Transcribe the records exactly from the line with "theorem tw_asc_full (ANY" to the end, both included.

------------------------------------------------------------------------

-- pv_equiv track=rewrite | github.com/fedejordan/website-passwords-generator | generate-passwords.py | combinate_words
-- ===== SOURCE A (Python) =====
-- def combinate_words(words, combinations_number, previous_combinations=[]):
-- 	if len(previous_combinations) == 0:
-- 		return combinate_words(words, combinations_number, words)
--
-- 	new_combinations = []
-- 	for word in words:
-- 		for previous_combination in previous_combinations:
-- 			new_combinations.append(word + previous_combination)
--
-- 	if combinations_number > 1:
-- 		return combinate_words(words, combinations_number - 1, new_combinations)
-- 	return new_combinations
-- ===== SOURCE B (Python) =====
-- def combinate_words(words, combinations_number, previous_combinations=[]):
--     result = previous_combinations if previous_combinations else words
--     for _ in range(max(combinations_number, 1)):
--         result = [w + r for w in words for r in result]
--     return result
-- ===== Notes on version B (the rewrite author's own statement) =====
-- stated objective: simpler
-- what changed: Replaced A's double recursion (re-entry to seed an empty previous list, then one recursive call per pass) by a single iterative loop that runs max(k,1) comprehension build passes; no recursion at all.
import Mathlib
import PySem

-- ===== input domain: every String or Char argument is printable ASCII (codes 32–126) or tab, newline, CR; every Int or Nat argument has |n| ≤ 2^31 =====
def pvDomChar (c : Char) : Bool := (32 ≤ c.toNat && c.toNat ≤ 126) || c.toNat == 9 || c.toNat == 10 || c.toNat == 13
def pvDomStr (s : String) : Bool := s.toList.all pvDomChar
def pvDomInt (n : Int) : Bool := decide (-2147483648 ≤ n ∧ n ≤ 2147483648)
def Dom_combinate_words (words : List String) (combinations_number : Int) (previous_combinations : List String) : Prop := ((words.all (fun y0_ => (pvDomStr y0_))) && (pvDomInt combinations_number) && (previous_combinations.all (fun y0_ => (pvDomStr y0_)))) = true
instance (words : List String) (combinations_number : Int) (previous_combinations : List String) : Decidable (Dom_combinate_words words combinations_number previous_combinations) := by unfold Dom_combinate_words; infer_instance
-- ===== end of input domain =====

-- B replaces A's double recursion by a single iterative loop of max(k,1) build passes: simpler, no recursion.
-- ===== PORT A =====
-- A is recursive; the fuel only makes the recursion total in Lean (it is never exhausted on Pre_-admitted inputs).
def combinate_wordsFuel (fuel : Nat) (words : List String) (combinations_number : Int) (previous_combinations : List String) : List String :=
  match fuel with
  | 0 => []
  | fuel + 1 =>
    if previous_combinations.length = 0 then
      combinate_wordsFuel fuel words combinations_number words
    else
      let new_combinations :=
        words.foldl (fun acc word =>
          previous_combinations.foldl (fun acc previous_combination =>
            acc ++ [word ++ previous_combination]) acc) []
      if combinations_number > 1 then
        combinate_wordsFuel fuel words (combinations_number - 1) new_combinations
      else
        new_combinations

def combinate_words (words : List String) (combinations_number : Int) (previous_combinations : List String) : List String :=
  combinate_wordsFuel (combinations_number.toNat + 2) words combinations_number previous_combinations

-- ===== PORT B =====
def combinate_words_alt (words : List String) (combinations_number : Int) (previous_combinations : List String) : List String :=
  let init := if previous_combinations.isEmpty then words else previous_combinations
  (List.range (max combinations_number 1).toNat).foldl
    (fun result _ => words.flatMap (fun w => result.map (fun r => w ++ r))) init

-- ===== PRECONDITION & SPEC =====
-- Pre_ excludes exactly the inputs where A recurses forever and raises RecursionError (empty words with empty previous list or more than one pass requested); A returns normally on every input Pre_ admits.
def Pre_combinate_words (words : List String) (combinations_number : Int) (previous_combinations : List String) : Prop :=
  words ≠ [] ∨ (previous_combinations ≠ [] ∧ combinations_number ≤ 1)
instance (words : List String) (combinations_number : Int) (previous_combinations : List String) : Decidable (Pre_combinate_words words combinations_number previous_combinations) := by unfold Pre_combinate_words; infer_instance

def pvWitness_combinate_words : List String × Int × List String := (["ab", "c"], 2, [])

def Spec_combinate_words (words : List String) (combinations_number : Int) (previous_combinations : List String) (out : List String) : Prop := out = combinate_words_alt words combinations_number previous_combinations
instance (words : List String) (combinations_number : Int) (previous_combinations : List String) (out : List String) : Decidable (Spec_combinate_words words combinations_number previous_combinations out) := by unfold Spec_combinate_words; infer_instance

-- ===== CLAIM (what is proved, stated in full; the proofs are below) =====
def Claim_equal_combinate_words : Prop := ∀ (words : List String) (combinations_number : Int) (previous_combinations : List String), Dom_combinate_words words combinations_number previous_combinations → Pre_combinate_words words combinations_number previous_combinations → Spec_combinate_words words combinations_number previous_combinations (combinate_words words combinations_number previous_combinations)


-- ===== LEMMAS AND PROOFS =====

-- one build pass, in B's form
def pvStep (words : List String) (result : List String) : List String :=
  words.flatMap (fun w => result.map (fun r => w ++ r))

theorem pvInner_eq (words prev : List String) :
    words.foldl (fun acc word =>
      prev.foldl (fun acc p => acc ++ [word ++ p]) acc) [] = pvStep words prev := by
  have inner : ∀ (w : String) (acc : List String),
      prev.foldl (fun acc p => acc ++ [w ++ p]) acc = acc ++ prev.map (fun p => w ++ p) := by
    intro w
    induction prev with
    | nil => intro acc; simp
    | cons p t ih => intro acc; simp [List.foldl_cons, ih]
  have outer : ∀ (ws acc : List String),
      ws.foldl (fun acc word => prev.foldl (fun acc p => acc ++ [word ++ p]) acc) acc
        = acc ++ ws.flatMap (fun w => prev.map (fun p => w ++ p)) := by
    intro ws
    induction ws with
    | nil => intro acc; simp
    | cons w t ih =>
      intro acc
      rw [List.foldl_cons, inner, ih, List.flatMap_cons, List.append_assoc]
  simpa using outer words []

theorem pvRange_foldl (words : List String) (n : Nat) (init : List String) :
    (List.range n).foldl (fun result _ => pvStep words result) init
      = (pvStep words)^[n] init := by
  induction n generalizing init with
  | zero => simp
  | succ m ih =>
    simp [List.range_succ, List.foldl_append, ih, Function.iterate_succ_apply']

-- A's recursion, for nonempty words and prev and enough fuel, computes max(k,1) passes
theorem pvStep_ne_nil (words prev : List String) (hw : words ≠ []) (hp : prev ≠ []) :
    pvStep words prev ≠ [] := by
  rcases words with _ | ⟨w, wt⟩
  · exact absurd rfl hw
  · rcases prev with _ | ⟨p, pt⟩
    · exact absurd rfl hp
    · simp [pvStep]

theorem pvFuel_eq (fuel : Nat) (words : List String) (k : Int) (prev : List String)
    (hwords : words ≠ []) (hprev : prev ≠ []) (hfuel : (max k 1).toNat ≤ fuel) :
    combinate_wordsFuel fuel words k prev = (pvStep words)^[(max k 1).toNat] prev := by
  induction fuel generalizing k prev with
  | zero =>
    exfalso
    have h1 : (1:Int) ≤ max k 1 := le_max_right _ _
    omega
  | succ f ih =>
    have hlen : ¬ prev.length = 0 := by simpa [List.length_eq_zero_iff] using hprev
    by_cases hk : k > 1
    · have hmax : (max k 1).toNat = (max (k-1) 1).toNat + 1 := by
        by_cases h : k - 1 ≤ 1
        · rw [max_eq_left (by omega), max_eq_right h]; omega
        · rw [max_eq_left (by omega), max_eq_left (by omega)]; omega
      have hps := pvStep_ne_nil words prev hwords hprev
      simp only [combinate_wordsFuel, if_neg hlen]
      rw [if_pos hk, pvInner_eq, ih (k-1) (pvStep words prev) hps (by omega),
          hmax, Function.iterate_succ_apply]
    · have hmax : (max k 1).toNat = 1 := by
        rw [max_eq_right (by omega)]; rfl
      simp only [combinate_wordsFuel, if_neg hlen]
      rw [if_neg hk, pvInner_eq, hmax, Function.iterate_one]

theorem pvFuelBound (k : Int) : (max k 1).toNat ≤ k.toNat + 1 := by
  by_cases h : k ≤ 1
  · rw [max_eq_right h]; omega
  · rw [max_eq_left (by omega)]; omega

-- ===== VERDICT (by name: the statement is the Claim_ definition above) =====
theorem combinate_words_spec : Claim_equal_combinate_words := by
  intro words k prev _ hpre
  unfold Spec_combinate_words combinate_words combinate_words_alt
  show combinate_wordsFuel (k.toNat + 2) words k prev
      = (List.range (max k 1).toNat).foldl (fun result _ => pvStep words result)
          (if prev.isEmpty then words else prev)
  rw [pvRange_foldl]
  by_cases hp : prev = []
  · subst hp
    have hw : words ≠ [] := by
      rcases hpre with h | ⟨h, _⟩
      · exact h
      · exact absurd rfl h
    simp only [combinate_wordsFuel, List.length_nil, List.isEmpty_nil]
    exact pvFuel_eq (k.toNat + 1) words k words hw hw (pvFuelBound k)
  · have hlen : ¬ prev.length = 0 := by simpa [List.length_eq_zero_iff] using hp
    have hie : prev.isEmpty = false := by simpa [List.isEmpty_iff] using hp
    rw [hie]
    simp only [Bool.false_eq_true, if_false]
    by_cases hw : words = []
    · have hk : k ≤ 1 := by
        rcases hpre with h | ⟨_, h⟩
        · exact absurd hw h
        · exact h
      have hmax : (max k 1).toNat = 1 := by rw [max_eq_right hk]; rfl
      subst hw
      simp only [combinate_wordsFuel, if_neg hlen, List.foldl_nil, if_neg (by omega : ¬ k > 1),
        hmax, Function.iterate_one, pvStep, List.flatMap_nil]
    · exact pvFuel_eq (k.toNat + 2) words k prev hw hp (by have := pvFuelBound k; omega)
theorem pv_anyCol_iff (R : Int) (M : List (List String)) (d : Int) (hd : 0 ≤ d) :
    (((PySem.List.pyRange 0 R 1).any (fun rr => pvGet M rr d == pvGroundSign)) = true) ↔
      ∃ rn : Nat, (↑rn : Int) < R ∧ pvG M rn d.toNat = "X" := by
  rw [List.any_eq_true]
  constructor
  · rintro ⟨rr, hrr, hbe⟩
    have h0 := PySem.List.mem_pyRange_one.mp hrr
    refine ⟨rr.toNat, by omega, ?_⟩
    rw [show rr = ((rr.toNat : Nat) : Int) by omega, show d = ((d.toNat : Nat) : Int) by omega,
        pvGet_cast] at hbe
    simpa [pvGroundSign] using hbe
  · rintro ⟨rn, hrn, hX⟩
    refine ⟨↑rn, PySem.List.mem_pyRange_one.mpr ⟨by positivity, hrn⟩, ?_⟩
    rw [show d = ((d.toNat : Nat) : Int) by omega, pvGet_cast]
    simpa [pvGroundSign] using hX

theorem pv_anyRow_iff (C : Int) (M : List (List String)) (d : Int) (hd : 0 ≤ d) :
    (((PySem.List.pyRange 0 C 1).any (fun cc => pvGet M d cc == pvGroundSign)) = true) ↔
      ∃ cn : Nat, (↑cn : Int) < C ∧ pvG M d.toNat cn = "X" := by
  rw [List.any_eq_true]
  constructor
  · rintro ⟨cc, hcc, hbe⟩
    have h0 := PySem.List.mem_pyRange_one.mp hcc
    refine ⟨cc.toNat, by omega, ?_⟩
    rw [show cc = ((cc.toNat : Nat) : Int) by omega, show d = ((d.toNat : Nat) : Int) by omega,
        pvGet_cast] at hbe
    simpa [pvGroundSign] using hbe
  · rintro ⟨cn, hcn, hX⟩
    refine ⟨↑cn, PySem.List.mem_pyRange_one.mpr ⟨by positivity, hcn⟩, ?_⟩
    rw [show d = ((d.toNat : Nat) : Int) by omega, pvGet_cast]
    simpa [pvGroundSign] using hX

theorem tw_asc_iff_lt_min (ANY : Int → Bool) (L : List Int) (Cb : Int)
    (hL : L ≠ []) (hbound : ∀ d ∈ L, 0 ≤ d ∧ d < Cb)
    (hlink : ∀ d : Int, 0 ≤ d → d < Cb → (ANY d = true ↔ d ∈ L))
    (x : Int) (hx0 : 0 ≤ x) (hxC : x < Cb) :
    (x ∈ (PySem.List.pyRange 0 Cb 1).takeWhile (fun d => !ANY d) ↔ x < pvMin L) := by
  rw [pv_tw_asc _ Cb (Cb - 0).toNat 0 x rfl, lt_pvMin_iff L hL x]
  constructor
  · rintro ⟨-, -, h3⟩ d hd
    by_contra hcon
    push Not at hcon
    have hd0 := hbound d hd
    have h4 := h3 d hd0.1 (by omega)
    rw [Bool.not_eq_eq_eq_not, Bool.not_true] at h4
    exact absurd ((hlink d hd0.1 hd0.2).mpr hd) (by rw [h4]; exact Bool.false_ne_true)
  · intro h
    refine ⟨hx0, hxC, fun d hd1 hd2 => ?_⟩
    have hf : ANY d = false := by
      by_contra hcon
      have hdL := (hlink d hd1 (by omega)).mp (Bool.of_not_eq_false hcon)
      have := h d hdL
      omega
    rw [hf]; rfl

theorem tw_desc_iff_max_lt (ANY : Int → Bool) (L : List Int) (Cb : Int)
    (hL : L ≠ []) (hbound : ∀ d ∈ L, 0 ≤ d ∧ d < Cb)
    (hlink : ∀ d : Int, 0 ≤ d → d < Cb → (ANY d = true ↔ d ∈ L))
    (x : Int) (hx0 : 0 ≤ x) (hxC : x < Cb) :
    (x ∈ (PySem.List.pyRange (Cb - 1) (-1) (-1)).takeWhile (fun d => !ANY d) ↔ pvMax L < x) := by
  rw [pv_tw_desc _ (-1) ((Cb - 1) - (-1)).toNat (Cb - 1) x rfl, pvMax_lt_iff L hL x]
  constructor
  · rintro ⟨-, -, h3⟩ d hd
    by_contra hcon
    push Not at hcon
    have hd0 := hbound d hd
    have h4 := h3 d (by omega) (by omega)
    rw [Bool.not_eq_eq_eq_not, Bool.not_true] at h4
    exact absurd ((hlink d hd0.1 hd0.2).mpr hd) (by rw [h4]; exact Bool.false_ne_true)
  · intro h
    refine ⟨by omega, by omega, fun d hd1 hd2 => ?_⟩
    have hf : ANY d = false := by
      by_contra hcon
      have hdL := (hlink d (by omega) (by omega)).mp (Bool.of_not_eq_false hcon)
      have := h d hdL
      omega
    rw [hf]; rfl

theorem tw_asc_full (ANY : Int → Bool) (Cb : Int)
    (hempty : ∀ d : Int, 0 ≤ d → d < Cb → ANY d = false)
    (x : Int) (hx0 : 0 ≤ x) (hxC : x < Cb) :
    x ∈ (PySem.List.pyRange 0 Cb 1).takeWhile (fun d => !ANY d) := by
  rw [pv_tw_asc _ Cb (Cb - 0).toNat 0 x rfl]
  exact ⟨hx0, hxC, fun d hd1 hd2 => by rw [hempty d hd1 (by omega)]; rfl⟩

theorem pv_ite_or (p q : Prop) [Decidable p] [Decidable q] (x : String) :
    (if p then "" else if q then "" else x) = if p ∨ q then "" else x := by
  split_ifs <;> tauto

------------------------------------------------------------------------

Expected output:
theorem tw_asc_full (ANY : Int → Bool) (Cb : Int)
    (hempty : ∀ d : Int, 0 ≤ d → d < Cb → ANY d = false)
    (x : Int) (hx0 : 0 ≤ x) (hxC : x < Cb) :
    x ∈ (PySem.List.pyRange 0 Cb 1).takeWhile (fun d => !ANY d) := by
  rw [pv_tw_asc _ Cb (Cb - 0).toNat 0 x rfl]
  exact ⟨hx0, hxC, fun d hd1 hd2 => by rw [hempty d hd1 (by omega)]; rfl⟩

theorem pv_ite_or (p q : Prop) [Decidable p] [Decidable q] (x : String) :
    (if p then "" else if q then "" else x) = if p ∨ q then "" else x := by
  split_ifs <;> tauto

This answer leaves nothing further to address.